The car my EV replaced was a minivan that got 14mpg in my daily driving (all in town, short trips, 30-40 miles/day). It was totaled in a vehicle fire, I got $15k from the insurance company for it. I then spent that $15k on my EV (a bit less, but I'm planning to add a new charger soon, so I'll round up...). So far, I'm even with a straight up swap. Gas car for EV. Granted I'm now driving a 1995 Saturn instead of a 2005 Odyssey, but I like it better anyway.  And it meets all my needs in a daily driver.

On the electricity cost side, I just compared September of this year with September of last year (the last month before I started driving the EV) and our electric cost went from $145 last year to $199 this year. So instead of spending $238/month on gas (assuming 10k miles/year and $4/gallon) I spent $54 on electricity. A $184 savings!

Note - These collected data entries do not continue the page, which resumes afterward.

lemma pv_main (n : Nat) :
    rotatedDigits (n : Int) = countLEB (n : Int) pvS7 - countLEB (n : Int) pvS3 := by
  induction n with
  | zero =>
    rw [rotatedDigits, PySem.List.pyRange_one_eq_nil (by norm_num)]
    rw [countLEB, countLEB]
    norm_num
  | succ n ih =>
    have hcast : ((n + 1 : Nat) : Int) = (n : Int) + 1 := by push_cast; ring
    have hsplit : rotatedDigits ((n + 1 : Nat) : Int) =
        (if goodA (PySem.Int.toStr ((n : Int) + 1)) then rotatedDigits (n : Int) + 1
         else rotatedDigits (n : Int)) := by
      unfold rotatedDigits
      rw [hcast, PySem.List.pyRange_one_succ_right (by omega), List.foldl_append]
      simp only [List.foldl_cons, List.foldl_nil]
    have hg := pv_good_eq (n + 1) (by omega)
    rw [hcast] at hg
    have hs7 := pv_countLEB_step pvS7 (Or.inl rfl) ((n : Int) + 1) (by omega)
    have hs3 := pv_countLEB_step pvS3 (Or.inr rfl) ((n : Int) + 1) (by omega)
    have hsub : ((n : Int) + 1) - 1 = (n : Int) := by ring
    rw [hsub] at hs7 hs3
    rw [hcast] at hsplit
    rw [hcast, hsplit, hs7, hs3, ih]
    by_cases hb : goodA (PySem.Int.toStr ((n : Int) + 1)) = true <;>
      by_cases h7 : allInB ((n : Int) + 1) pvS7 = true <;>
        by_cases h3 : allInB ((n : Int) + 1) pvS3 = true <;>
          simp only [hb, h7, h3, if_true, if_false, Bool.false_eq_true] at hg ⊢ <;>
            omega

-- ===== VERDICT (by name: the statement is the Claim_ definition above) =====
theorem rotatedDigits_spec : Claim_equal_rotatedDigits := by
  intro N _
  unfold Spec_rotatedDigits rotatedDigits_alt
  by_cases hN : N ≤ 0
  · rw [rotatedDigits, PySem.List.pyRange_one_eq_nil (by omega)]
    rw [countLEB, countLEB]
    simp [hN]
  · have h := pv_main N.toNat
    rwa [Int.toNat_of_nonneg (by omega)] at h
-- pv_equiv track=rewrite | github.com/zhiming-xu/Q-Filter | ProjectDemo/interface.py | trans_data
-- ===== SOURCE A (Python) =====
-- def trans_data(dataset):
--     train_num = int(0.7*len(dataset))
--     data, label = [], []
--     for pair in dataset:
--         data.append(pair[0])
--         label.append(pair[1])
--     train_data = data[:train_num], label[:train_num]
--     test_data = data[train_num:], label[train_num:]
--     return train_data, test_data
-- ===== SOURCE B (Python) =====
-- def trans_data(dataset):
--     train_num = int(0.7 * len(dataset))
--     train_pairs = dataset[:train_num]
--     test_pairs = dataset[train_num:]
--     train_data_list, train_label_list = [], []
--     for pair in train_pairs:
--         train_data_list.append(pair[0])
--         train_label_list.append(pair[1])
--     test_data_list, test_label_list = [], []
--     for pair in test_pairs:
--         test_data_list.append(pair[0])
--         test_label_list.append(pair[1])
--     return (train_data_list, train_label_list), (test_data_list, test_label_list)
-- ===== Notes on version B (the rewrite author's own statement) =====
-- stated objective: alternative
-- what changed: B slices the raw dataset into train/test halves first and then unzips each half in its own loop, instead of A's single unzip loop over the whole dataset followed by four list slices.
import Mathlib
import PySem

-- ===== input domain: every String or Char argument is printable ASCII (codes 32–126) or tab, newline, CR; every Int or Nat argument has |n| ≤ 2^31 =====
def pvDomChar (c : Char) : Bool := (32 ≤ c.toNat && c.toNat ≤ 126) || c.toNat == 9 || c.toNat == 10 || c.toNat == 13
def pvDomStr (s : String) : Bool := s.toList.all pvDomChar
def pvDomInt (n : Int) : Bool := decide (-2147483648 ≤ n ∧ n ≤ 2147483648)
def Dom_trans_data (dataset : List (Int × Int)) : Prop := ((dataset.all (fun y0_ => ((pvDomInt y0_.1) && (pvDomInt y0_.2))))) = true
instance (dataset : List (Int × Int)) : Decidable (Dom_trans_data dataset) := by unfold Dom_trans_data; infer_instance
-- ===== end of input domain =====

-- B slices the dataset into train/test halves first and unzips each half in its own loop,
-- instead of A's single unzip loop over the whole dataset followed by four slices (objective: alternative decomposition).

-- int(0.7*n) computed exactly as CPython does: 0.7 is the IEEE double 0x16666666666666/2^53;
-- the float product 0.7*n is that integer product rounded to 53 significant bits (round-to-nearest,
-- ties-to-even), and int() then truncates (floors, since n ≥ 0). Exact on all n (shared by both ports,
-- since both Pythons contain the identical expression int(0.7*len(dataset))).
def pyTrainNum (n : Nat) : Nat :=
  let p := 6305039478318694 * n
  if p = 0 then 0
  else
    let bl := Nat.log2 p + 1
    if bl ≤ 53 then 0
    else
      let e := bl - 53
      let q := p / 2 ^ e
      let r := p % 2 ^ e
      let half := 2 ^ (e - 1)
      let q' := if half < r ∨ (r = half ∧ q % 2 = 1) then q + 1 else q
      q' * 2 ^ e / 2 ^ 53

-- ===== PORT A =====
def trans_data (dataset : List (Int × Int)) : (List Int × List Int) × (List Int × List Int) :=
  let train_num : Nat := pyTrainNum dataset.length
  let dl := dataset.foldl (fun acc pair => (acc.1 ++ [pair.1], acc.2 ++ [pair.2])) (([] : List Int), ([] : List Int))
  let train_data := (PySem.List.slice dl.1 none (some (train_num : Int)), PySem.List.slice dl.2 none (some (train_num : Int)))
  let test_data := (PySem.List.slice dl.1 (some (train_num : Int)) none, PySem.List.slice dl.2 (some (train_num : Int)) none)
  (train_data, test_data)

-- ===== PORT B =====
def pvUnzipLoop (pairs : List (Int × Int)) : List Int × List Int :=
  pairs.foldl (fun acc pair => (acc.1 ++ [pair.1], acc.2 ++ [pair.2])) (([] : List Int), ([] : List Int))

def trans_data_alt (dataset : List (Int × Int)) : (List Int × List Int) × (List Int × List Int) :=
  let train_num : Nat := pyTrainNum dataset.length
  let train_pairs := PySem.List.slice dataset none (some (train_num : Int))
  let test_pairs := PySem.List.slice dataset (some (train_num : Int)) none
  (pvUnzipLoop train_pairs, pvUnzipLoop test_pairs)

-- ===== PRECONDITION & SPEC =====
def Spec_trans_data (dataset : List (Int × Int)) (out : (List Int × List Int) × (List Int × List Int)) : Prop := out = trans_data_alt dataset
instance (dataset : List (Int × Int)) (out : (List Int × List Int) × (List Int × List Int)) : Decidable (Spec_trans_data dataset out) := by unfold Spec_trans_data; infer_instance

-- ===== CLAIM (what is proved, stated in full; the proofs are below) =====
def Claim_equal_trans_data : Prop := ∀ (dataset : List (Int × Int)), Dom_trans_data dataset → Spec_trans_data dataset (trans_data dataset)

-- ===== LEMMAS AND PROOFS =====

theorem unzip_foldl (pairs : List (Int × Int)) (a b : List Int) :
    pairs.foldl (fun acc pair => (acc.1 ++ [pair.1], acc.2 ++ [pair.2])) (a, b)
      = (a ++ pairs.map Prod.fst, b ++ pairs.map Prod.snd) := by
  induction pairs generalizing a b with
  | nil => simp
  | cons p ps ih => simp [List.foldl, ih]

theorem pvUnzipLoop_eq (pairs : List (Int × Int)) :
    pvUnzipLoop pairs = (pairs.map Prod.fst, pairs.map Prod.snd) := by
  simp [pvUnzipLoop, unzip_foldl]

-- ===== VERDICT (by name: the statement is the Claim_ definition above) =====
theorem trans_data_spec : Claim_equal_trans_data := by
  intro ds _
  unfold Spec_trans_data trans_data trans_data_alt
  simp only [unzip_foldl, pvUnzipLoop_eq, List.nil_append,
    PySem.List.slice_to_natCast, PySem.List.slice_from_natCast,
    List.map_take, List.map_drop]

I'll admit that as a family we made a concious effort to reduce our electrical usage as much as possible in the last year. The whole family has had fun with it, focussing on shutting off lights and stuff, and not using the AC. I'm sure that offset a good deal of the electric car energy usage.

Anyway, as I see it, I'm already in payback.  I know, it's fuzzy math but I like it.


----------



## Jamie EV (Oct 3, 2012)

strictly speaking the OP is correct to say that it's not a good economic plan to convert an ev...I know there are exceptions but generally he's right....but that does not mean it's just "for fun". It's also a powerful statement. A shot across the oil company's bow. 

Personally, if I manage to finish a conversion, I will shout if loud enough for everyone to hear that even I could do this...so why can't Detroit do a reasonably priced one? Social acceptance is a really good reason to convert to ev. Raise awareness and whatnot.


----------



## onegreenev (May 18, 2012)

It does make economic sense to convert. The economics of just making and delivering fuel for your car makes no sense. The only economics is that it generates gobs of money but screws up the environment that we then spend gobs of money on to repair sorta. Gives people a reason to steal more money from government funding. 

It makes perfect sense. But not to those who stand a chance to loose money because of it. Those folks need to go anyway.


----------